18/12/2025 07:02 - Politica
Escena dentro del hemiciclo del Congreso argentino, con diputados de diferentes partidos levantándose de sus asientos. En primer plano, un legislador del PRO sostiene un documento y señala a la cámara, mientras a su izquierda aparecen representantes de La Libertad Avanza y del kirchnerismo estrechando la mano. Al fondo se ve la pantalla que muestra el texto 'Presupuesto 2026' y el escudo de la AGN.
El Congreso argentino se encuentra inmerso en la discusión del Presupuesto Nacional 2026, que debe ser aprobado antes de finalizar el año para garantizar la continuidad de los gastos corrientes y de inversión. La discusión es particularmente tensa porque el Ejecutivo busca ajustar el déficit sin recortar programas sociales, mientras que la oposición exige más disciplina fiscal.
Durante la sesión del miércoles, representantes del PRO señalaron que La Libertad Avanza (LLA) y el kirchnerismo habrían llegado a un pacto para designar a tres nuevos auditores en la Auditoría General de la Nación (AGN). Según el PRO, los candidatos propuestos, sin el consenso de la mayoría de los bloques, favorecerían intereses políticos y socavarían la independencia del organismo.
Frente a la propuesta, la Unión Cívica Radical (UCR) y otros grupos que abandonaron el recinto expresaron su rechazo, calificando la maniobra como una “violación al principio de consensualidad”. La salida masiva de diputados provocó una interrupción momentánea de la sesión.
La AGN es el organismo independiente encargado de fiscalizar la gestión de los recursos públicos y de evaluar la ejecución de políticas y programas del Estado. Su objetivo es garantizar la transparencia y la rendición de cuentas, por lo que la designación de sus miembros suele ser objeto de intenso debate político.

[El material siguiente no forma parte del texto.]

theorem foldl_id_of_mem {α β : Type} (l : List α) (f : β → α → β) (init : β)
    (h : ∀ acc, ∀ x ∈ l, f acc x = acc) : l.foldl f init = init := by
  induction l generalizing init with
  | nil => rfl
  | cons x l ih =>
    rw [List.foldl_cons, h init x (by simp)]
    exact ih _ (fun acc x hx => h acc x (by simp [hx]))

theorem a_deg (n_a m_a n_b m_b : Int) (a b : List (List String))
    (h : n_a ≤ 0 ∨ n_b < n_a ∨ m_b < m_a) :
    digital_lab_bf n_a m_a n_b m_b a b = b := by
  unfold digital_lab_bf
  dsimp only
  rcases h with h | h | h
  · apply foldl_id_of_mem
    intro acc pat hpat
    have hpat' := (List.mem_filter.mp hpat).1
    rw [pats_eq] at hpat'
    simp only [List.mem_flatMap, List.mem_map] at hpat'
    obtain ⟨p, _, q, _, rfl⟩ := hpat'
    unfold pvMarkPat patOf
    dsimp only
    rw [pyRange_nil p (p + n_a - 1 + 1) (by omega)]
    rfl
  · rw [pyRange_nil 0 (n_b - n_a + 1) (by omega)]
    rfl
  · simp only [pyRange_nil 0 (m_b - m_a + 1) (by omega), List.foldl_nil]
    rw [foldl_id_of_mem (PySem.List.pyRange 0 (n_b - n_a + 1) 1)
      (fun acc _ => acc) [] (fun _ _ _ => rfl)]
    rfl

theorem matches_nil (n_a m_a n_b m_b : Int) (a b : List (List String))
    (h : n_b < n_a ∨ m_b < m_a) : pvMatches n_a m_a n_b m_b a b = [] := by
  unfold pvMatches
  rcases h with h | h
  · rw [pyRange_nil 0 (n_b - n_a + 1) (by omega)]
    rfl
  · simp only [pyRange_nil 0 (m_b - m_a + 1) (by omega), List.filterMap_nil]
    simp

theorem cov_false (n_a m_a n_b m_b : Int) (a b : List (List String))
    (h : n_a ≤ 0 ∨ n_b < n_a ∨ m_b < m_a) (i j : Int) :
    pvCovered n_a m_a (pvMatches n_a m_a n_b m_b a b) i j = false := by
  by_cases hna : n_a ≤ 0
  · rw [pvCovered, List.any_eq_false]
    intro pq _ hcontra
    simp only [Bool.and_eq_true, decide_eq_true_eq] at hcontra
    omega
  · rw [matches_nil n_a m_a n_b m_b a b (by tauto)]
    simp [pvCovered]

theorem eq_of_cells (n : Nat) (u v : List (List String)) (hu : u.length = n)
    (hv : v.length = n) (h : ∀ x y : Nat, pvGet2? u x y = pvGet2? v x y) : u = v := by
  apply List.ext_getElem?
  intro x
  by_cases hx : x < n
  · rw [List.getElem?_eq_getElem (by omega), List.getElem?_eq_getElem (by omega)]
    congr 1
    apply List.ext_getElem?
    intro y
    have h1 : (u[x]'(by omega))[y]? = pvGet2? u x y := by
      simp [pvGet2?, List.getElem?_eq_getElem (show x < u.length by omega)]
    have h2 : (v[x]'(by omega))[y]? = pvGet2? v x y := by
      simp [pvGet2?, List.getElem?_eq_getElem (show x < v.length by omega)]
    rw [h1, h2, h]
  · rw [List.getElem?_eq_none_iff.mpr (by omega), List.getElem?_eq_none_iff.mpr (by omega)]

theorem b_deg (n_a m_a n_b m_b : Int) (a b : List (List String))
    (h : n_a ≤ 0 ∨ n_b < n_a ∨ m_b < m_a) :
    digital_lab_bf_alt n_a m_a n_b m_b a b = b := by
  apply eq_of_cells b.length _ _ (length_alt n_a m_a n_b m_b a b) rfl
  intro x y
  rw [alt_cell, cov_false n_a m_a n_b m_b a b h]
  simp

-- ===== VERDICT (by name: the statement is the Claim_ definition above) =====
theorem digital_lab_bf_spec : Claim_equal_digital_lab_bf := by
  intro n_a m_a n_b m_b a b _dom pre
  unfold Spec_digital_lab_bf
  rcases pre with pre | h | h | h
  · exact main_eq n_a m_a n_b m_b a b pre
  all_goals
    rw [a_deg n_a m_a n_b m_b a b (by tauto), b_deg n_a m_a n_b m_b a b (by tauto)]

El conflicto sobre los auditores se ha convertido en un punto crítico del proceso presupuestario. Si bien el Ejecutivo busca cerrar el proyecto de ley antes de fin de año, la oposición insiste en condiciones que incluyan la participación de la AGN para un control más estricto. La disputa podría retrasar la aprobación final y afectar la puesta en marcha de importantes programas de infraestructura y salud.
Analistas políticos advierten que la controversia podría derivar en nuevos acuerdos de última hora o, por el contrario, en una fuerte polarización que complique la gobernabilidad. La agenda del presupuesto seguirá siendo el eje central de las negociaciones parlamentarias durante las próximas semanas.